Dyme stood in an exposed position near the border with Elis and the war was evidently that against Aetolia (220–217). It is probable that the names are those of mercenaries, though they could be part of a Macedonian garrison, for one of the names, Drakas, is Macedonian. In either case the enrolment of citizens – which can be paralleled two years later from Larissa in Thessaly (Syll., 543) and may likewise have been instigated by Philip V of Macedonia, who was in close alliance with Achaea at the time – illustrates the greater possibilities now available, not only in new areas, for resettlement. As we shall see, citizenship was more flexible.

Mercenaries were the most noteworthy but by no means the only travellers. In the spring of 169 Antiochus IV of Syria invaded Egypt and the authorities in Alexandria decided

to send the Greek envoys then present at Alexandria to Antiochus to negotiate for peace. There were then present two missions from the Achaeans, one consisting of Alcithus of Aegium, son of Xenophon, and Pasiadas, which had come to renew friendly relations and another on the subject of the games held in honour of Antigonus Doson. There was also an embassy from Athens headed by Demaratus about a present (i.e. to give one or to thank Ptolemy for one) and there were two sacred missions, one headed by Callias the pancratiast (i.e. a competitor in a sort of all-in wrestling) on the subject of the Panathenaean games, and another, the manager and spokesman of which was Cleostratus, about the mysteries. Eudemus and Hicesius had come from Miletus and Apollonides and Apollonius from Clazomenae (Polybius, xxviii, 19, 2–5).

Thus we learn, quite by chance, that at this particular moment seven separate embassies or sacred delegations were present in Alexandria. If we multiply this figure to take account of all the Greek states and the important centres of Greece and the hellenistic world generally, we can form some impression of what was involved in the constant diplomatic interchanges which went on without abatement both before and after the Romans arrived on the scene. From the early-second century onwards, however, it was increasingly to Rome or to Roman generals in the field that the major embassies were directed.

Two of the embassies mentioned by Polybius as present in Alexandria in 169 were concerned with festivals. And where these included the holding of theatrical performances, they involved the participation of professional actors, the so-called ‘artistes (technitai) of Dionysus’, who regularly moved on circuit. These technitai were organized in guilds centred in Athens, at the Isthmus of Corinth, and in Teos, a city for some time under the control of the Attalid dynasty of Pergamum, and their function was to provide the specialists needed for the holding of festivals. Officially the guild at Teos was a religious body. As an inscription puts it,

Craton (sc. the recipient of an honorary decree passed by the guild) did everything pertaining to the honour and repute of Dionysus and the Muses and Pythian Apollo and the other gods and the kings and the queens and the brothers of King Eumenes (Durrbach, Choix, 75, II.11–13 = Austin, 123).
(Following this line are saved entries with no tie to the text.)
-- pv_equiv track=rewrite | github.com/ekacala/GraphTraversalPuzzleSolver | Converter.py | coordinate_converter
-- ===== SOURCE A (Python) =====
-- def coordinate_converter(path):
--     """
--     Converts the (x, y) coordinates provided by Puzzle.py into letter/number coordinates.
--     :param path: A list of (x, y) coordinates that make up the shortest path.
--     :return: A list of letter/number coordinates meant for the user to read.
--     """
--     converted_path = []
--
--     for coord in path:
--         if coord == (0, 0):
--             converted_path.append('A1')
--         elif coord == (0, 1):
--             converted_path.append('A2')
--         elif coord == (0, 2):
--             converted_path.append('A3')
--         elif coord == (0, 3):
--             converted_path.append('A4')
--         elif coord == (0, 4):
--             converted_path.append('A5')
--         elif coord == (1, 0):
--             converted_path.append('B1')
--         elif coord == (1, 1):
--             converted_path.append('B2')
--         elif coord == (1, 3):
--             converted_path.append('B4')
--         elif coord == (1, 4):
--             converted_path.append('B5')
--         elif coord == (2, 0):
--             converted_path.append('C1')
--         elif coord == (2, 1):
--             converted_path.append('C2')
--         elif coord == (2, 2):
--             converted_path.append('C3')
--         elif coord == (2, 3):
--             converted_path.append('C4')
--         elif coord == (2, 4):
--             converted_path.append('C5')
--         elif coord == (3, 1):
--             converted_path.append('D2')
--         elif coord == (3, 4):
--             converted_path.append('D5')
--         elif coord == (4, 0):
--             converted_path.append('E1')
--         elif coord == (4, 2):
--             converted_path.append('E3')
--         elif coord == (4, 3):
--             converted_path.append('E4')
--         elif coord == (4, 4):
--             converted_path.append('E5')
--
--     return converted_path
-- ===== SOURCE B (Python) =====
-- # The 20 coordinates A's lookup table accepts: the full 5x5 grid minus 5 holes.
-- _VALID = {(x, y) for x in range(5) for y in range(5)} - {(1, 2), (3, 0), (3, 2), (3, 3), (4, 1)}
--
--
-- def coordinate_converter(path):
--     return [chr(ord('A') + c[0]) + str(c[1] + 1) for c in path if c in _VALID]
-- ===== Notes on version B (the rewrite author's own statement) =====
-- stated objective: simpler
-- what changed: Replaces the 21-branch if/elif lookup table and append loop by a single comprehension that filters against a set of the 20 accepted coordinates and derives each label by the formula chr(ord('A')+x)+str(y+1).
import Mathlib
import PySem

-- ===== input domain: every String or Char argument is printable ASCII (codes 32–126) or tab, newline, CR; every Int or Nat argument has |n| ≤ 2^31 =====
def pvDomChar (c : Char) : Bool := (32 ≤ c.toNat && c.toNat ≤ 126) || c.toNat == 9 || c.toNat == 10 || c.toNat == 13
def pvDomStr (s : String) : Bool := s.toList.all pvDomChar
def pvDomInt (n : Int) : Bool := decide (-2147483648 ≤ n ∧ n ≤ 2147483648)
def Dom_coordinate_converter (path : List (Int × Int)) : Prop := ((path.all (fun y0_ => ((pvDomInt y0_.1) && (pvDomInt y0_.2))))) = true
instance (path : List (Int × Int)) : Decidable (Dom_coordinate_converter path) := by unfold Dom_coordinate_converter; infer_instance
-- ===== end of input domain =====

-- B replaces A's 21-branch if/elif lookup table by a filter against the set of
-- 20 accepted coordinates plus the formula chr(ord('A')+x)+str(y+1) (objective: simpler).

-- ===== PORT A =====
def coordinate_converter (path : List (Int × Int)) : List String :=
  path.foldl (fun converted_path coord =>
    if coord == ((0 : Int), (0 : Int)) then converted_path ++ ["A1"]
    else if coord == ((0 : Int), (1 : Int)) then converted_path ++ ["A2"]
    else if coord == ((0 : Int), (2 : Int)) then converted_path ++ ["A3"]
    else if coord == ((0 : Int), (3 : Int)) then converted_path ++ ["A4"]
    else if coord == ((0 : Int), (4 : Int)) then converted_path ++ ["A5"]
    else if coord == ((1 : Int), (0 : Int)) then converted_path ++ ["B1"]
    else if coord == ((1 : Int), (1 : Int)) then converted_path ++ ["B2"]
    else if coord == ((1 : Int), (3 : Int)) then converted_path ++ ["B4"]
    else if coord == ((1 : Int), (4 : Int)) then converted_path ++ ["B5"]
    else if coord == ((2 : Int), (0 : Int)) then converted_path ++ ["C1"]
    else if coord == ((2 : Int), (1 : Int)) then converted_path ++ ["C2"]
    else if coord == ((2 : Int), (2 : Int)) then converted_path ++ ["C3"]
    else if coord == ((2 : Int), (3 : Int)) then converted_path ++ ["C4"]
    else if coord == ((2 : Int), (4 : Int)) then converted_path ++ ["C5"]
    else if coord == ((3 : Int), (1 : Int)) then converted_path ++ ["D2"]
    else if coord == ((3 : Int), (4 : Int)) then converted_path ++ ["D5"]
    else if coord == ((4 : Int), (0 : Int)) then converted_path ++ ["E1"]
    else if coord == ((4 : Int), (2 : Int)) then converted_path ++ ["E3"]
    else if coord == ((4 : Int), (3 : Int)) then converted_path ++ ["E4"]
    else if coord == ((4 : Int), (4 : Int)) then converted_path ++ ["E5"]
    else converted_path) []

-- ===== PORT B =====
-- the set _VALID of Source B: the 5x5 grid comprehension minus the 5 holes (PySem.Set = distinct-element list)
def pvValid : PySem.Set (Int × Int) :=
  PySem.Set.ofList
    (((PySem.List.pyRange 0 5 1).flatMap fun x =>
        (PySem.List.pyRange 0 5 1).map fun y => (x, y)).filter
      (fun c => !((c == ((1:Int),(2:Int))) || (c == ((3:Int),(0:Int))) || (c == ((3:Int),(2:Int)))
                  || (c == ((3:Int),(3:Int))) || (c == ((4:Int),(1:Int))))))

-- chr(ord('A') + c[0]) + str(c[1] + 1); only applied to filtered (in-range) coordinates
def pvLabel (c : Int × Int) : String :=
  String.ofList [Char.ofNat (65 + c.1).toNat] ++ PySem.Int.toStr (c.2 + 1)

def coordinate_converter_alt (path : List (Int × Int)) : List String :=
  (path.filter (fun c => pvValid.contains c)).map pvLabel

-- ===== PRECONDITION & SPEC =====
def Spec_coordinate_converter (path : List (Int × Int)) (out : List String) : Prop := out = coordinate_converter_alt path
instance (path : List (Int × Int)) (out : List String) : Decidable (Spec_coordinate_converter path out) := by unfold Spec_coordinate_converter; infer_instance

-- ===== CLAIM (what is proved, stated in full; the proofs are below) =====
def Claim_equal_coordinate_converter : Prop := ∀ (path : List (Int × Int)), Dom_coordinate_converter path → Spec_coordinate_converter path (coordinate_converter path)

-- ===== LEMMAS AND PROOFS =====


-- pvValid evaluated: exactly the 20 coordinates of A's branch table
theorem pv_valid_eval : pvValid =
    [((0:Int),(0:Int)),(0,1),(0,2),(0,3),(0,4),(1,0),(1,1),(1,3),(1,4),
     (2,0),(2,1),(2,2),(2,3),(2,4),(3,1),(3,4),(4,0),(4,2),(4,3),(4,4)] := by decide

-- membership in pvValid, as a disjunction over the 20 accepted coordinates
theorem pv_contains_iff (c : Int × Int) : pvValid.contains c = true ↔
    (c = (0,0) ∨ c = (0,1) ∨ c = (0,2) ∨ c = (0,3) ∨ c = (0,4) ∨ c = (1,0) ∨ c = (1,1) ∨
     c = (1,3) ∨ c = (1,4) ∨ c = (2,0) ∨ c = (2,1) ∨ c = (2,2) ∨ c = (2,3) ∨ c = (2,4) ∨
     c = (3,1) ∨ c = (3,4) ∨ c = (4,0) ∨ c = (4,2) ∨ c = (4,3) ∨ c = (4,4)) := by
  rw [pv_valid_eval]
  simp [PySem.Set.contains]

-- one step of A's loop = 'if accepted then append the formula label'
theorem pv_step_eq (acc : List String) (c : Int × Int) :
    (if c == ((0 : Int), (0 : Int)) then acc ++ ["A1"]
    else if c == ((0 : Int), (1 : Int)) then acc ++ ["A2"]
    else if c == ((0 : Int), (2 : Int)) then acc ++ ["A3"]
    else if c == ((0 : Int), (3 : Int)) then acc ++ ["A4"]
    else if c == ((0 : Int), (4 : Int)) then acc ++ ["A5"]
    else if c == ((1 : Int), (0 : Int)) then acc ++ ["B1"]
    else if c == ((1 : Int), (1 : Int)) then acc ++ ["B2"]
    else if c == ((1 : Int), (3 : Int)) then acc ++ ["B4"]
    else if c == ((1 : Int), (4 : Int)) then acc ++ ["B5"]
    else if c == ((2 : Int), (0 : Int)) then acc ++ ["C1"]
    else if c == ((2 : Int), (1 : Int)) then acc ++ ["C2"]
    else if c == ((2 : Int), (2 : Int)) then acc ++ ["C3"]
    else if c == ((2 : Int), (3 : Int)) then acc ++ ["C4"]
    else if c == ((2 : Int), (4 : Int)) then acc ++ ["C5"]
    else if c == ((3 : Int), (1 : Int)) then acc ++ ["D2"]
    else if c == ((3 : Int), (4 : Int)) then acc ++ ["D5"]
    else if c == ((4 : Int), (0 : Int)) then acc ++ ["E1"]
    else if c == ((4 : Int), (2 : Int)) then acc ++ ["E3"]
    else if c == ((4 : Int), (3 : Int)) then acc ++ ["E4"]
    else if c == ((4 : Int), (4 : Int)) then acc ++ ["E5"]
    else acc)
    = (if pvValid.contains c then acc ++ [pvLabel c] else acc) := by
  obtain ⟨x, y⟩ := c
  simp only [beq_iff_eq]
  by_cases h1 : ((x, y) : Int × Int) = (0, 0)
  · rw [Prod.mk.injEq] at h1
    obtain ⟨rfl, rfl⟩ := h1
    rw [if_pos rfl, if_pos (by decide)]
    congr 1
  rw [if_neg h1]
  by_cases h2 : ((x, y) : Int × Int) = (0, 1)
  · rw [Prod.mk.injEq] at h2
    obtain ⟨rfl, rfl⟩ := h2
    rw [if_pos rfl, if_pos (by decide)]
    congr 1
  rw [if_neg h2]
  by_cases h3 : ((x, y) : Int × Int) = (0, 2)
  · rw [Prod.mk.injEq] at h3
    obtain ⟨rfl, rfl⟩ := h3
    rw [if_pos rfl, if_pos (by decide)]
    congr 1
  rw [if_neg h3]
  by_cases h4 : ((x, y) : Int × Int) = (0, 3)
  · rw [Prod.mk.injEq] at h4
    obtain ⟨rfl, rfl⟩ := h4
    rw [if_pos rfl, if_pos (by decide)]
    congr 1
  rw [if_neg h4]
  by_cases h5 : ((x, y) : Int × Int) = (0, 4)
  · rw [Prod.mk.injEq] at h5
    obtain ⟨rfl, rfl⟩ := h5
    rw [if_pos rfl, if_pos (by decide)]
    congr 1
  rw [if_neg h5]
  by_cases h6 : ((x, y) : Int × Int) = (1, 0)
  · rw [Prod.mk.injEq] at h6
    obtain ⟨rfl, rfl⟩ := h6
    rw [if_pos rfl, if_pos (by decide)]
    congr 1
  rw [if_neg h6]
  by_cases h7 : ((x, y) : Int × Int) = (1, 1)
  · rw [Prod.mk.injEq] at h7
    obtain ⟨rfl, rfl⟩ := h7
    rw [if_pos rfl, if_pos (by decide)]
    congr 1
  rw [if_neg h7]
  by_cases h8 : ((x, y) : Int × Int) = (1, 3)
  · rw [Prod.mk.injEq] at h8
    obtain ⟨rfl, rfl⟩ := h8
    rw [if_pos rfl, if_pos (by decide)]
    congr 1
  rw [if_neg h8]
  by_cases h9 : ((x, y) : Int × Int) = (1, 4)
  · rw [Prod.mk.injEq] at h9
    obtain ⟨rfl, rfl⟩ := h9
    rw [if_pos rfl, if_pos (by decide)]
    congr 1
  rw [if_neg h9]
  by_cases h10 : ((x, y) : Int × Int) = (2, 0)
  · rw [Prod.mk.injEq] at h10
    obtain ⟨rfl, rfl⟩ := h10
    rw [if_pos rfl, if_pos (by decide)]
    congr 1
  rw [if_neg h10]
  by_cases h11 : ((x, y) : Int × Int) = (2, 1)
  · rw [Prod.mk.injEq] at h11
    obtain ⟨rfl, rfl⟩ := h11
    rw [if_pos rfl, if_pos (by decide)]
    congr 1
  rw [if_neg h11]
  by_cases h12 : ((x, y) : Int × Int) = (2, 2)
  · rw [Prod.mk.injEq] at h12
    obtain ⟨rfl, rfl⟩ := h12
    rw [if_pos rfl, if_pos (by decide)]
    congr 1
  rw [if_neg h12]
  by_cases h13 : ((x, y) : Int × Int) = (2, 3)
  · rw [Prod.mk.injEq] at h13
    obtain ⟨rfl, rfl⟩ := h13
    rw [if_pos rfl, if_pos (by decide)]
    congr 1
  rw [if_neg h13]
  by_cases h14 : ((x, y) : Int × Int) = (2, 4)
  · rw [Prod.mk.injEq] at h14
    obtain ⟨rfl, rfl⟩ := h14
    rw [if_pos rfl, if_pos (by decide)]
    congr 1
  rw [if_neg h14]
  by_cases h15 : ((x, y) : Int × Int) = (3, 1)
  · rw [Prod.mk.injEq] at h15
    obtain ⟨rfl, rfl⟩ := h15
    rw [if_pos rfl, if_pos (by decide)]
    congr 1
  rw [if_neg h15]
  by_cases h16 : ((x, y) : Int × Int) = (3, 4)
  · rw [Prod.mk.injEq] at h16
    obtain ⟨rfl, rfl⟩ := h16
    rw [if_pos rfl, if_pos (by decide)]
    congr 1
  rw [if_neg h16]
  by_cases h17 : ((x, y) : Int × Int) = (4, 0)
  · rw [Prod.mk.injEq] at h17
    obtain ⟨rfl, rfl⟩ := h17
    rw [if_pos rfl, if_pos (by decide)]
    congr 1
  rw [if_neg h17]
  by_cases h18 : ((x, y) : Int × Int) = (4, 2)
  · rw [Prod.mk.injEq] at h18
    obtain ⟨rfl, rfl⟩ := h18
    rw [if_pos rfl, if_pos (by decide)]
    congr 1
  rw [if_neg h18]
  by_cases h19 : ((x, y) : Int × Int) = (4, 3)
  · rw [Prod.mk.injEq] at h19
    obtain ⟨rfl, rfl⟩ := h19
    rw [if_pos rfl, if_pos (by decide)]
    congr 1
  rw [if_neg h19]
  by_cases h20 : ((x, y) : Int × Int) = (4, 4)
  · rw [Prod.mk.injEq] at h20
    obtain ⟨rfl, rfl⟩ := h20
    rw [if_pos rfl, if_pos (by decide)]
    congr 1
  rw [if_neg h20]
  rw [if_neg (fun hmem => by
    rw [pv_contains_iff] at hmem
    tauto)]

-- ===== VERDICT (by name: the statement is the Claim_ definition above) =====
theorem coordinate_converter_spec : Claim_equal_coordinate_converter := by
  intro path _
  unfold Spec_coordinate_converter coordinate_converter coordinate_converter_alt
  rw [PySem.List.foldl_congr_mem _ _ (fun acc c => if pvValid.contains c then acc ++ [pvLabel c] else acc) _ (fun acc c _ => pv_step_eq acc c),
      PySem.List.foldl_append_if, List.nil_append]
The power and influence of the guild were such that it operated almost like an independent state within the small city of Teos and after a stormy history of quarrels and despite an attempt at mediation by Eumenes II recorded on a long, but now fragmentary, inscription set up at Pergamum (Welles, R.C., no. 53), the technitai were forced to flee to Ephesus and later were removed by Attalus III to Myonnesus. They had an evil reputation and a school exercise is recorded on the theme: ‘Why are the technitai of Dionysus mostly scoundrels?’ (Aristotle, Problems, 956b, 11). Stage people leading irregular lives were naturally viewed with suspicion by the steady citizens who only set eyes on them at festival times, for indeed they moved from one festival to another, to the Delphic Pythia and Soteria, to the Museia at Thespiae, the Heracleia at Thebes, the Dionysia at Teos, the festival of Artemis Leucophryene at Magnesia. Like a city they sent sacred delegates (theoroi) to the mysteries at Samothrace as well as holding their own festival. Whatever their morals, they were clearly a channel of cultural interchange between city and city.
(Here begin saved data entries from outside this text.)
-- pv_equiv track=rewrite | github.com/kongmadai/vless | sudoku.py | is_valid_row
-- ===== SOURCE A (Python) =====
-- def is_valid_row(row):
--     """
--     检查给定行是否包含重复数字。
--
--     参数：
--     - row: 要检查的行。
--
--     返回值：
--     - 如果行有效（不包含重复数字），则返回True；否则返回False。
--     """
--     seen = set()
--     for num in row:
--         if num != 0:
--             if num in seen:
--                 return False
--             seen.add(num)
--     return True
-- ===== SOURCE B (Python) =====
-- def is_valid_row(row):
--     nums = sorted(n for n in row if n != 0)
--     return all(a != b for a, b in zip(nums, nums[1:]))
-- ===== Notes on version B (the rewrite author's own statement) =====
-- stated objective: alternative
-- what changed: Replaces the incremental seen-set loop with early return by sorting the nonzero entries and scanning for equal adjacent values, so duplicate detection comes from sorted order instead of membership tracking.
import Mathlib
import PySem

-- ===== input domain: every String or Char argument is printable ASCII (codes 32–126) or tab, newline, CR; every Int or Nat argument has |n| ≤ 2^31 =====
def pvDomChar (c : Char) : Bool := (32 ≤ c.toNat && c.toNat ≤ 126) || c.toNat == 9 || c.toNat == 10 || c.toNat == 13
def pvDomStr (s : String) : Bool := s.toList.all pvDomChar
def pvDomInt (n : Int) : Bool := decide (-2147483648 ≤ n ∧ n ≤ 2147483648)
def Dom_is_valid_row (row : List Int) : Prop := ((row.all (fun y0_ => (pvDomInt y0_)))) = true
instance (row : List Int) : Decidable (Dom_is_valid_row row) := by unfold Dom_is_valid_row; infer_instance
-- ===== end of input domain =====

-- B replaces A's incremental seen-set loop (with early return) by sorting the nonzero
-- entries and checking that no two adjacent sorted values are equal (objective: alternative).


-- ===== PORT A =====
-- loop over the row carrying the 'seen' set, with early return False on a repeat
def isValidRowLoop (xs : List Int) (seen : PySem.Set Int) : Bool :=
  match xs with
  | [] => true
  | n :: rest =>
    if n ≠ 0 then
      if PySem.Set.contains seen n then false
      else isValidRowLoop rest (PySem.Set.add seen n)
    else isValidRowLoop rest seen

def is_valid_row (row : List Int) : Bool := isValidRowLoop row PySem.Set.empty

-- ===== PORT B =====
-- all(a != b for a, b in zip(nums, nums[1:])) : scan adjacent pairs
def adjAllNe (xs : List Int) : Bool :=
  match xs with
  | a :: b :: rest => (a != b) && adjAllNe (b :: rest)
  | _ => true

def is_valid_row_alt (row : List Int) : Bool :=
  let nums := PySem.List.sorted (row.filter (fun n => n != 0)) (fun x => x) false
  adjAllNe nums

-- ===== PRECONDITION & SPEC =====
def Spec_is_valid_row (row : List Int) (out : Bool) : Prop := out = is_valid_row_alt row
instance (row : List Int) (out : Bool) : Decidable (Spec_is_valid_row row out) := by unfold Spec_is_valid_row; infer_instance

-- ===== CLAIM (what is proved, stated in full; the proofs are below) =====
def Claim_equal_is_valid_row : Prop := ∀ (row : List Int), Dom_is_valid_row row → Spec_is_valid_row row (is_valid_row row)

-- ===== LEMMAS AND PROOFS =====

-- A's loop returns true iff the nonzero entries are pairwise distinct and none is already in 'seen'.
theorem loopA_iff (xs : List Int) : ∀ seen : PySem.Set Int,
    isValidRowLoop xs seen = true ↔
      ((xs.filter (fun n => n != 0)).Nodup ∧ ∀ n ∈ xs, n ≠ 0 → n ∉ seen) := by
  induction xs with
  | nil => intro seen; simp [isValidRowLoop]
  | cons n rest ih =>
    intro seen
    by_cases hn : n = 0
    · subst hn
      simp only [isValidRowLoop]
      rw [if_neg (show ¬((0:Int) ≠ 0) by simp), ih seen]
      simp
    · simp only [isValidRowLoop]
      rw [if_pos hn]
      by_cases hc : seen.contains n = true
      · rw [if_pos hc]
        rw [PySem.Set.contains_iff] at hc
        simp only [Bool.false_eq_true, false_iff]
        rintro ⟨-, h2⟩
        exact h2 n (by simp) hn hc
      · rw [if_neg hc, ih (PySem.Set.add seen n)]
        rw [PySem.Set.contains_iff] at hc
        constructor
        · rintro ⟨h1, h2⟩
          refine ⟨?_, ?_⟩
          · simp only [List.filter_cons, if_pos (show (n != 0) = true by simpa using hn)]
            refine List.nodup_cons.mpr ⟨?_, h1⟩
            intro hmem
            rcases List.mem_filter.mp hmem with ⟨hmemr, hne⟩
            have := h2 n hmemr hn
            rw [PySem.Set.mem_add] at this
            exact this (Or.inr rfl)
          · intro m hm hm0
            rcases List.mem_cons.mp hm with h | h
            · exact h ▸ hc
            · intro hms
              have := h2 m h hm0
              rw [PySem.Set.mem_add] at this
              exact this (Or.inl hms)
        · rintro ⟨h1, h2⟩
          simp only [List.filter_cons, if_pos (show (n != 0) = true by simpa using hn)] at h1
          rcases List.nodup_cons.mp h1 with ⟨hnmem, hrest⟩
          refine ⟨hrest, ?_⟩
          intro m hm hm0
          rw [PySem.Set.mem_add]
          push Not
          refine ⟨h2 m (by simp [hm]) hm0, ?_⟩
          rintro rfl
          exact hnmem (List.mem_filter.mpr ⟨hm, by simpa using hm0⟩)

-- the adjacent-pair scan computes IsChain (· ≠ ·)
theorem adjAllNe_iff (xs : List Int) : adjAllNe xs = true ↔ xs.IsChain (· ≠ ·) := by
  match xs with
  | [] => simp [adjAllNe]
  | [a] => simp [adjAllNe]
  | a :: b :: rest =>
    rw [List.isChain_cons_cons, ← adjAllNe_iff (b :: rest)]
    simp [adjAllNe]

-- pointwise: chain ≤ and chain ≠ give chain <
theorem isChain_lt_of_le_ne (xs : List Int) :
    xs.IsChain (· ≤ ·) → xs.IsChain (· ≠ ·) → xs.IsChain (· < ·) := by
  match xs with
  | [] => intro _ _; exact List.isChain_nil
  | [a] => intro _ _; exact List.isChain_singleton a
  | a :: b :: rest =>
    intro h1 h2
    rw [List.isChain_cons_cons] at h1 h2 ⊢
    exact ⟨lt_of_le_of_ne h1.1 h2.1, isChain_lt_of_le_ne (b :: rest) h1.2 h2.2⟩

-- on a ≤-sorted list, adjacent distinctness is exactly Nodup
theorem chain_ne_of_sorted_iff_nodup (xs : List Int) (hs : xs.Pairwise (· ≤ ·)) :
    xs.IsChain (· ≠ ·) ↔ xs.Nodup := by
  constructor
  · intro hc
    have hlt : xs.IsChain (· < ·) := isChain_lt_of_le_ne xs hs.isChain hc
    exact (List.isChain_iff_pairwise.mp hlt).imp ne_of_lt
  · intro hn
    exact hn.isChain

-- ===== VERDICT (by name: the statement is the Claim_ definition above) =====
theorem is_valid_row_spec : Claim_equal_is_valid_row := by
  intro row _
  unfold Spec_is_valid_row is_valid_row is_valid_row_alt
  rw [Bool.eq_iff_iff, loopA_iff, adjAllNe_iff,
      chain_ne_of_sorted_iff_nodup _ (by simpa using PySem.List.sorted_pairwise (row.filter (fun n => n != 0)) (fun x => x))]
  rw [(PySem.List.sorted_perm (row.filter (fun n => n != 0)) (fun x => x) false).nodup_iff]
  simp [PySem.Set.empty]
So far we have been considering mainly organized groups, but many individuals also travelled in pursuit of their trade or profession. Traders and their importance will be looked at in more detail in Chapters 9 (#litres_trial_promo) and 11 (#litres_trial_promo) but travellers also included philosophers, like Clearchus of Soli, whose name we have seen recorded on the banks of the Oxus (p. 60), and doctors, many of whom were trained at Cos, with its associations with the great medical teacher Hippocrates and its famous temple of Asclepius, but might respond to requests for help from other friendly states. Thus an inscription dating to the late-third century found in the Asclepieum at Cos records the thanks conveyed by the people of Cnossus in Crete for the loan of a doctor to Gortyn. It provides an interesting picture of conditions in that turbulent island, where at that time, as a result of civil strife (Polybius, iv, 54, 7–9), Gortyn had come under the control of her old rival Cnossus.
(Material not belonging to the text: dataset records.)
-- pv_equiv track=rewrite | github.com/ismylvdya/MiSAD_k-means | main.py | matches_counts_in
-- ===== SOURCE A (Python) =====
-- def matches_counts_in(clusters, targets, k):
--     '''возвращает tuple (количество совпадающих точек, индексы несовпадений) между нашей кластеризацией (на k кластеров) и эталонной С УЧЕТОМ РАЗНОЙ НУМЕРАЦИИ КЛАСТЕРОВ'''
--
--     matches_count = 0
--     diff_indexes = []
--
--     posible_pairs = {} # словарь типа {(элемент_из_clusters, элемент_из_targets) : ск_раз_встретилась_эта_пара}
--
--     for i in range(len(clusters)):
--         cur_pair = (clusters[i], targets[i])
--         if cur_pair not in posible_pairs:
--             posible_pairs[(clusters[i], targets[i])] = 1
--         else:
--             posible_pairs[(clusters[i], targets[i])] += 1
--
--     top_k_pairs = sorted(posible_pairs, key=posible_pairs.get, reverse=True)[:k] # -- массив из тех K пар кластеров, которые встретились чаще других
--
--     for i in range(len(clusters)):
--         cur_pair = (clusters[i], targets[i])
--         if cur_pair in top_k_pairs:
--             matches_count += 1
--         else:
--             diff_indexes.append(i)
--
--     return (matches_count, diff_indexes)
-- ===== SOURCE B (Python) =====
-- def matches_counts_in(clusters, targets, k):
--     '''Group point indices by (cluster, target) pair once; the match count is the
--     sum of the top-k group sizes and the diff indexes are the remaining groups'
--     indices re-sorted ascending -- no second per-point scan.'''
--     groups = {}
--     for i, pair in enumerate(zip(clusters, targets)):
--         groups[pair] = groups.get(pair, []) + [i]
--     top = set(sorted(groups, key=lambda p: len(groups[p]), reverse=True)[:k])
--     matches_count = sum(len(groups[p]) for p in top)
--     diff_indexes = sorted(i for p in groups if p not in top for i in groups[p])
--     return (matches_count, diff_indexes)
-- ===== Notes on version B (the rewrite author's own statement) =====
-- stated objective: alternative
-- what changed: B builds one dict mapping each (cluster, target) pair to its list of point indices, takes matches_count as the sum of the top-k group sizes and recovers diff_indexes by re-sorting the remaining groups' indices, eliminating A's second per-point classification scan.
import Mathlib
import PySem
The kosmoi and the city of the Cnossians greet the council and people of the Coans. Whereas the people of Gortyn sent an embassy to you about a doctor and you, with a generous show of haste, dispatched the doctor Hermias to them, and civil strife having then broken out in Gortyn and we, in accordance with our alliance having come to share in the battle which took place among the Gortynians in the city, it came about that some of our citizens and others who accompanied our side to the battle were wounded and many became exceedingly ill as a result of their wounds, whereupon Hermias, being a man of worth, on that occasion made every effort on our behalf and saved many of them from great peril and subsequently continued unhesitatingly to fulfil the needs of those who called upon him, and when a further battle took place near Phaestus and many suffered wounds and likewise many were critically ill, he made every effort in tending them and saved them from great peril, and subsequently showed himself zealous to those who called upon him (Syll., 528 = Austin, 124).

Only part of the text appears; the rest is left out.